Problem description => With the line containing "-- the dp loop computes pvF on every suffix" as the start and the line containing "(∀ i, m ≤ i → i ≤ cs.length" as the end, transcribe that span of the entries below exactly, including both.
■ ■ ■ ■
-- pv_equiv track=rewrite | github.com/connormcharg/advent-of-code | 2024/19/solution.py | bar
-- ===== SOURCE A (Python) =====
-- def bar(s, l):
--     cache = {}
--
--     def helper(r):
--         if r in cache:
--             return cache[r]
--
--         if not r:
--             return 1
--
--         c = 0
--         for t in l:
--             if r.startswith(t):
--                 c += helper(r[len(t):])
--
--         cache[r] = c
--         return c
--
--     return helper(s)
-- ===== SOURCE B (Python) =====
-- def bar(s, l):
--     n = len(s)
--     dp = [0] * (n + 1)
--     dp[n] = 1
--     for i in reversed(range(n)):
--         dp[i] = sum(dp[i + len(t)] for t in l if s.startswith(t, i))
--     return dp[0]
-- ===== Notes on version B (the rewrite author's own statement) =====
-- stated objective: alternative
-- what changed: Replaces the suffix-keyed memoized recursion (dict cache over suffix strings) by an iterative bottom-up DP over positions: an index-keyed table dp[0..n] filled right-to-left with s.startswith(t, i), no recursion, no slicing, no dict.
import Mathlib
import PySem

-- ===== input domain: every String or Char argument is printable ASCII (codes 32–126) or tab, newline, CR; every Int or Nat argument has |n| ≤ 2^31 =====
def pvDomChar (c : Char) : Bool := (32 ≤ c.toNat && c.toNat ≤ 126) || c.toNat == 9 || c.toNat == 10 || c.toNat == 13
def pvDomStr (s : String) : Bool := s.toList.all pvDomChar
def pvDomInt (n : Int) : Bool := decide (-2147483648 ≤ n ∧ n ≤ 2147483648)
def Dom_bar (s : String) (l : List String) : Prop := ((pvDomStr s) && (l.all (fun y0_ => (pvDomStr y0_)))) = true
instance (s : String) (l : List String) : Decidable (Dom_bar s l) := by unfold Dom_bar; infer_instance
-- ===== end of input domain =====

-- B replaces A's suffix-keyed memoized recursion by an iterative bottom-up index DP (objective: alternative).

-- ===== PORT A =====
-- helper(r) with the memo cache threaded through; the fuel argument only makes the
-- recursion total: under Pre_bar (no empty pattern unless s = "") it never runs out,
-- since every recursive call is on a strictly shorter suffix.
def barHelper (l : List (List Char)) : Nat → List Char → PySem.Dict (List Char) Int → Int × PySem.Dict (List Char) Int
  | 0, _, cache => (0, cache)
  | fuel+1, r, cache =>
    match cache.get? r with
    | some v => (v, cache)
    | none =>
      if r = [] then (1, cache)
      else
        let p := l.foldl (fun (p : Int × PySem.Dict (List Char) Int) t =>
            if t.isPrefixOf r then
              let q := barHelper l fuel (r.drop t.length) p.2
              (p.1 + q.1, q.2)
            else p) (0, cache)
        (p.1, p.2.insert r p.1)

def bar (s : String) (l : List String) : Int :=
  (barHelper (l.map String.toList) (s.toList.length + 1) s.toList PySem.Dict.empty).1

-- ===== PORT B =====
-- dp[0..n] filled right-to-left; s.startswith(t, i) for 0 ≤ i ≤ n is exactly
-- t.isPrefixOf (drop i of s's characters).
def bar_alt (s : String) (l : List String) : Int :=
  let cs := s.toList
  let n := cs.length
  let dp0 : List Int := (List.replicate (n+1) 0).set n 1
  let dp := ((List.range n).reverse).foldl (fun dp i =>
      dp.set i ((l.map String.toList).foldl
        (fun acc t => if t.isPrefixOf (cs.drop i) then acc + dp.getD (i + t.length) 0 else acc) 0)) dp0
  dp.getD 0 0

-- ===== PRECONDITION & SPEC =====
-- Pre_ excludes inputs with an empty pattern "" in l and a nonempty s: there A's helper
-- recurses forever on the unchanged suffix and raises RecursionError (it returns no value).
def Pre_bar (s : String) (l : List String) : Prop := "" ∈ l → s = ""
instance (s : String) (l : List String) : Decidable (Pre_bar s l) := by unfold Pre_bar; infer_instance
def pvWitness_bar : String × List String := ("aab", ["a", "ab", "b"])

def Spec_bar (s : String) (l : List String) (out : Int) : Prop := out = bar_alt s l
instance (s : String) (l : List String) (out : Int) : Decidable (Spec_bar s l out) := by unfold Spec_bar; infer_instance

-- ===== CLAIM (what is proved, stated in full; the proofs are below) =====
def Claim_equal_bar : Prop := ∀ (s : String) (l : List String), Dom_bar s l → Pre_bar s l → Spec_bar s l (bar s l)

-- ===== LEMMAS AND PROOFS =====

-- Reference count: number of ways to write r as a concatenation of patterns from l
-- (fuel-indexed; stable once fuel exceeds r.length, given no empty pattern).
def pvF (l : List (List Char)) : Nat → List Char → Int
  | 0, _ => 0
  | fuel+1, r =>
    if r = [] then 1
    else (l.map (fun t => if t.isPrefixOf r then pvF l fuel (r.drop t.length) else 0)).sum

lemma pvDropLt {t r : List Char} (hp : t.isPrefixOf r = true) (ht : t ≠ []) :
    (r.drop t.length).length < r.length := by
  have hpre : t <+: r := by rwa [List.isPrefixOf_iff_prefix] at hp
  have hle : t.length ≤ r.length := hpre.length_le
  have h1 : 1 ≤ t.length := List.length_pos_of_ne_nil ht
  simp only [List.length_drop]; omega

lemma pvF_stable (l : List (List Char)) (H : ∀ t ∈ l, t ≠ []) :
    ∀ f₁ f₂ r, r.length < f₁ → r.length < f₂ → pvF l f₁ r = pvF l f₂ r := by
  intro f₁
  induction f₁ with
  | zero => intro f₂ r h; omega
  | succ f ih =>
    intro f₂ r h1 h2
    cases f₂ with
    | zero => omega
    | succ f' =>
      simp only [pvF]
      by_cases hr : r = []
      · simp [hr]
      · rw [if_neg hr, if_neg hr]
        refine congrArg List.sum (List.map_congr_left ?_)
        intro t ht
        by_cases hp : t.isPrefixOf r = true
        · rw [if_pos hp, if_pos hp]
          have hlt := pvDropLt hp (H t ht)
          exact ih f' (r.drop t.length) (by omega) (by omega)
        · rw [if_neg hp, if_neg hp]

def pvInv (l : List (List Char)) (c : PySem.Dict (List Char) Int) : Prop :=
  ∀ k v, c.get? k = some v → v = pvF l (k.length + 1) k

lemma pvFold_spec (l : List (List Char)) (H : ∀ t ∈ l, t ≠ []) (fuel : Nat) (r : List Char)
    (IH : ∀ r' cache, r'.length < fuel → pvInv l cache →
      (barHelper l fuel r' cache).1 = pvF l fuel r' ∧ pvInv l (barHelper l fuel r' cache).2) :
    ∀ (ts : List (List Char)), (∀ t ∈ ts, t ∈ l) → ∀ (a : Int) c, pvInv l c →
      (r.length < fuel + 1) →
      (ts.foldl (fun (p : Int × PySem.Dict (List Char) Int) t =>
            if t.isPrefixOf r then
              let q := barHelper l fuel (r.drop t.length) p.2
              (p.1 + q.1, q.2)
            else p) (a, c)).1
        = a + (ts.map (fun t => if t.isPrefixOf r then pvF l fuel (r.drop t.length) else 0)).sum
      ∧ pvInv l ((ts.foldl (fun (p : Int × PySem.Dict (List Char) Int) t =>
            if t.isPrefixOf r then
              let q := barHelper l fuel (r.drop t.length) p.2
              (p.1 + q.1, q.2)
            else p) (a, c)).2) := by
  intro ts
  induction ts with
  | nil => intro _ a c hc _; exact ⟨by simp, hc⟩
  | cons t ts iht =>
    intro hmem a c hc hr
    rw [List.foldl_cons, List.map_cons, List.sum_cons]
    by_cases hp : t.isPrefixOf r = true
    · rw [if_pos hp, if_pos hp]
      have ht : t ≠ [] := H t (hmem t (by simp))
      have hlt : (r.drop t.length).length < fuel := by
        have := pvDropLt hp ht; omega
      obtain ⟨hv, hinv⟩ := IH (r.drop t.length) c hlt hc
      obtain ⟨h1, h2⟩ := iht (fun u hu => hmem u (by simp [hu]))
        (a + (barHelper l fuel (r.drop t.length) c).1)
        (barHelper l fuel (r.drop t.length) c).2 hinv hr
      dsimp only
      refine ⟨?_, h2⟩
      rw [h1, hv]; ring
    · rw [if_neg hp, if_neg hp]
      obtain ⟨h1, h2⟩ := iht (fun u hu => hmem u (by simp [hu])) a c hc hr
      refine ⟨?_, h2⟩
      rw [h1]; ring

lemma pvHelper_spec (l : List (List Char)) (H : ∀ t ∈ l, t ≠ []) :
    ∀ fuel r cache, r.length < fuel → pvInv l cache →
      (barHelper l fuel r cache).1 = pvF l fuel r ∧ pvInv l (barHelper l fuel r cache).2 := by
  intro fuel
  induction fuel with
  | zero => intro r cache h; omega
  | succ fuel ih =>
    intro r cache hr hc
    simp only [barHelper]
    cases hget : cache.get? r with
    | some v =>
      refine ⟨?_, hc⟩
      rw [hc r v hget]
      exact pvF_stable l H _ _ r (by omega) hr
    | none =>
      by_cases hrne : r = []
      · subst hrne
        rw [if_pos rfl]
        exact ⟨by simp [pvF], hc⟩
      · rw [if_neg hrne]
        obtain ⟨h1, h2⟩ := pvFold_spec l H fuel r ih l (fun _ h => h) 0 cache hc hr
        dsimp only
        constructor
        · rw [h1]
          simp [pvF, hrne]
        · intro k v hkv
          rw [PySem.Dict.get?_insert] at hkv
          by_cases hk : k = r
          · subst hk
            rw [if_pos rfl] at hkv
            injection hkv with hkv
            have h1' : v = 0 + (l.map (fun t =>
                if t.isPrefixOf k then pvF l fuel (k.drop t.length) else 0)).sum := by
              rw [← hkv]; exact h1
            rw [h1', zero_add]
            have hF : (l.map (fun t => if t.isPrefixOf k then pvF l fuel (k.drop t.length) else 0)).sum
                = pvF l (fuel + 1) k := by
              simp [pvF, hrne]
            rw [hF]
            exact pvF_stable l H _ _ k hr (by omega)
          · rw [if_neg hk] at hkv
            exact h2 k v hkv

lemma pvInv_empty (l : List (List Char)) : pvInv l PySem.Dict.empty := by
  intro k v h; simp [PySem.Dict.get?_empty] at h

lemma pvBar_eq (s : String) (l : List String) (H : ∀ t ∈ l.map String.toList, t ≠ []) :
    bar s l = pvF (l.map String.toList) (s.toList.length + 1) s.toList := by
  unfold bar
  exact (pvHelper_spec _ H _ _ _ (by omega) (pvInv_empty _)).1

-- sum(… for t in l if cond) as a fold equals a map-sum
lemma pvFoldSum (ts : List (List Char)) (p : List Char → Bool) (f : List Char → Int) :
    ∀ a : Int, ts.foldl (fun acc t => if p t then acc + f t else acc) a
      = a + (ts.map (fun t => if p t then f t else 0)).sum := by
  induction ts with
  | nil => intro a; simp
  | cons t ts ih =>
    intro a
    rw [List.foldl_cons, List.map_cons, List.sum_cons]
    by_cases hp : p t = true
    · rw [if_pos hp, if_pos hp, ih]; ring
    · rw [if_neg hp, if_neg hp, ih]; ring

lemma pvGetD_set (dp : List Int) (m : Nat) (v : Int) (i : Nat) :
    (dp.set m v).getD i 0 = if m = i ∧ m < dp.length then v else dp.getD i 0 := by
  simp only [List.getD_eq_getElem?_getD, List.getElem?_set]
  by_cases h : m = i
  · subst h
    by_cases hl : m < dp.length <;> simp [hl]
  · simp [h]

-- the dp loop computes pvF on every suffix
lemma pvLoop_spec (cs : List Char) (dl : List (List Char)) (H : ∀ t ∈ dl, t ≠ []) :
    ∀ (m : Nat), m ≤ cs.length → ∀ (dp : List Int), dp.length = cs.length + 1 →
      (∀ i, m ≤ i → i ≤ cs.length → dp.getD i 0 = pvF dl (cs.length - i + 1) (cs.drop i)) →
      (((List.range m).reverse).foldl (fun dp i =>
          dp.set i (dl.foldl
            (fun acc t => if t.isPrefixOf (cs.drop i) then acc + dp.getD (i + t.length) 0 else acc) 0)) dp).length
        = cs.length + 1
      ∧ ∀ i, i ≤ cs.length →
        (((List.range m).reverse).foldl (fun dp i =>
          dp.set i (dl.foldl
            (fun acc t => if t.isPrefixOf (cs.drop i) then acc + dp.getD (i + t.length) 0 else acc) 0)) dp).getD i 0
          = pvF dl (cs.length - i + 1) (cs.drop i) := by
  intro m
  induction m with
  | zero =>
    intro _ dp hlen hdp
    simpa using ⟨hlen, fun i hi => hdp i (Nat.zero_le _) hi⟩
  | succ m ih =>
    intro hm dp hlen hdp
    have hrange : (List.range (m+1)).reverse = m :: (List.range m).reverse := by
      rw [List.range_succ, List.reverse_append]; simp
    rw [hrange, List.foldl_cons]
    have hmn : m < cs.length := by omega
    have hdropne : cs.drop m ≠ [] := by
      intro h
      have := congrArg List.length h
      simp only [List.length_drop, List.length_nil] at this; omega
    have hWm : dl.foldl (fun acc t =>
          if t.isPrefixOf (cs.drop m) then acc + dp.getD (m + t.length) 0 else acc) 0
        = pvF dl (cs.length - m + 1) (cs.drop m) := by
      rw [pvFoldSum, zero_add]
      have hfuel : cs.length - m + 1 = (cs.length - m) + 1 := rfl
      rw [hfuel]
      simp only [pvF, hdropne]
      refine congrArg List.sum (List.map_congr_left ?_)
      intro t ht
      by_cases hp : t.isPrefixOf (cs.drop m) = true
      · rw [if_pos hp, if_pos hp]
        have ht0 : t ≠ [] := H t ht
        have h1 : 1 ≤ t.length := List.length_pos_of_ne_nil ht0
        have hle : t.length ≤ cs.length - m := by
          have hpre : t <+: cs.drop m := by rwa [List.isPrefixOf_iff_prefix] at hp
          have := hpre.length_le
          simpa only [List.length_drop] using this
        rw [hdp (m + t.length) (by omega) (by omega)]
        rw [List.drop_drop]
        refine pvF_stable dl H _ _ _ ?_ ?_ <;> simp only [List.length_drop] <;> omega
      · rw [if_neg hp, if_neg hp]
    refine ih (by omega) _ (by rw [List.length_set]; exact hlen) ?_
    intro i him hin
    rw [pvGetD_set]
    by_cases hmi : m = i
    · subst hmi
      rw [if_pos ⟨rfl, by omega⟩]
      exact hWm
    · rw [if_neg (by tauto)]
      exact hdp i (by omega) hin

lemma pvBarAlt_eq (s : String) (l : List String) (H : ∀ t ∈ l.map String.toList, t ≠ []) :
    bar_alt s l = pvF (l.map String.toList) (s.toList.length + 1) s.toList := by
  unfold bar_alt
  obtain ⟨hlen, hall⟩ := pvLoop_spec s.toList (l.map String.toList) H s.toList.length le_rfl
    ((List.replicate (s.toList.length + 1) 0).set s.toList.length 1)
    (by simp)
    (by
      intro i him hin
      have hi : i = s.toList.length := by omega
      subst hi
      rw [pvGetD_set]
      rw [if_pos ⟨rfl, by simp⟩]
      simp [pvF])
  have := hall 0 (Nat.zero_le _)
  simpa using this

-- ===== VERDICT (by name: the statement is the Claim_ definition above) =====
theorem bar_spec : Claim_equal_bar := by
  unfold Claim_equal_bar
  intro s l _ hpre
  unfold Spec_bar
  by_cases hs : s = ""
  · subst hs
    have hA : bar "" l = 1 := by
      unfold bar
      simp [barHelper, PySem.Dict.get?_empty]
    have hB : bar_alt "" l = 1 := by
      unfold bar_alt
      simp
    rw [hA, hB]
  · have H : ∀ t ∈ l.map String.toList, t ≠ [] := by
      intro t ht
      simp only [List.mem_map] at ht
      obtain ⟨w, hw, rfl⟩ := ht
      intro h
      exact hs (hpre ((String.toList_eq_nil_iff.mp h) ▸ hw))
    rw [pvBar_eq s l H, pvBarAlt_eq s l H]
-- pv_equiv track=rewrite | github.com/araujocrk/Modulo03-Desenvolvimento-Orientado-a-Testes | lista02/q1/q1.py | listaImpares
-- ===== SOURCE A (Python) =====
-- def listaImpares(lista):
--     if not all(isinstance(i, int) for i in lista):
--         return Exception
--     impares = []
--     for i in lista:
--         if i % 2 != 0:
--             impares.append(i)
--     return impares
-- ===== SOURCE B (Python) =====
-- def listaImpares(lista):
--     # Fused single pass: validate each element as it is visited (returning
--     # the Exception class immediately on the first non-int, before any
--     # further work) and collect odd ints in the same loop.
--     impares = []
--     for i in lista:
--         if not isinstance(i, int):
--             return Exception
--         if i % 2 != 0:
--             impares.append(i)
--     return impares
-- ===== Notes on version B (the rewrite author's own statement) =====
-- stated objective: simpler
-- what changed: Fused A's separate all(isinstance) validation pass and its filter loop into one single pass that validates each element and collects odds in the same iteration (ported as structural recursion vs A's fold).
import Mathlib
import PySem

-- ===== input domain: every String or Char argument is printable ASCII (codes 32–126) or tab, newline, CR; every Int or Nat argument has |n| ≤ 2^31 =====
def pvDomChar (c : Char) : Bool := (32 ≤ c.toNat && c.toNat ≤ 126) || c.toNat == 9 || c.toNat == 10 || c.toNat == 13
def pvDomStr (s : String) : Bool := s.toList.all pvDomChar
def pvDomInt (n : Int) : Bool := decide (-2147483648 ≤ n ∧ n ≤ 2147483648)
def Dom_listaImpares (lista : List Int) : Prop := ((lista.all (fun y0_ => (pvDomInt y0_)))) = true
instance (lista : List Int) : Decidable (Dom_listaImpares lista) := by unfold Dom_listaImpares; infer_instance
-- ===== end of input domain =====

-- B fuses A's separate isinstance-validation pass and filter loop into one pass; on List Int inputs the validation never fires, so both return the odd elements in order.


-- ===== PORT A =====
-- A's all(isinstance(i, int)) is always true for a List Int argument, so the
-- Exception branch is unreachable; the loop appends odd elements to impares.
def listaImpares (lista : List Int) : List Int :=
  if lista.all (fun _ => true) then
    lista.foldl (fun impares i => if PySem.Int.mod i 2 ≠ 0 then impares ++ [i] else impares) []
  else []

-- ===== PORT B =====
-- B's fused loop: on List Int the isinstance guard never fires; the loop is
-- ported as structural recursion producing the odd elements front-to-back.
def listaImpares_alt (lista : List Int) : List Int :=
  match lista with
  | [] => []
  | i :: rest =>
    if PySem.Int.mod i 2 ≠ 0 then i :: listaImpares_alt rest else listaImpares_alt rest

-- ===== PRECONDITION & SPEC =====
def Spec_listaImpares (lista : List Int) (out : List Int) : Prop := out = listaImpares_alt lista
instance (lista : List Int) (out : List Int) : Decidable (Spec_listaImpares lista out) := by unfold Spec_listaImpares; infer_instance

-- ===== CLAIM (what is proved, stated in full; the proofs are below) =====
def Claim_equal_listaImpares : Prop := ∀ (lista : List Int), Dom_listaImpares lista → Spec_listaImpares lista (listaImpares lista)

-- ===== LEMMAS AND PROOFS =====
theorem listaImpares_foldl_acc (lista : List Int) (acc : List Int) :
    lista.foldl (fun impares i => if PySem.Int.mod i 2 ≠ 0 then impares ++ [i] else impares) acc
      = acc ++ listaImpares_alt lista := by
  induction lista generalizing acc with
  | nil => simp [listaImpares_alt]
  | cons i rest ih =>
    simp only [List.foldl, listaImpares_alt]
    split <;> rw [ih] <;> simp

-- ===== VERDICT (by name: the statement is the Claim_ definition above) =====
theorem listaImpares_spec : Claim_equal_listaImpares := by
  intro lista _
  unfold Spec_listaImpares listaImpares
  rw [listaImpares_foldl_acc]
  simp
■ ■ ■ ■
Expected answer =>
-- the dp loop computes pvF on every suffix
lemma pvLoop_spec (cs : List Char) (dl : List (List Char)) (H : ∀ t ∈ dl, t ≠ []) :
    ∀ (m : Nat), m ≤ cs.length → ∀ (dp : List Int), dp.length = cs.length + 1 →
      (∀ i, m ≤ i → i ≤ cs.length → dp.getD i 0 = pvF dl (cs.length - i + 1) (cs.drop i)) →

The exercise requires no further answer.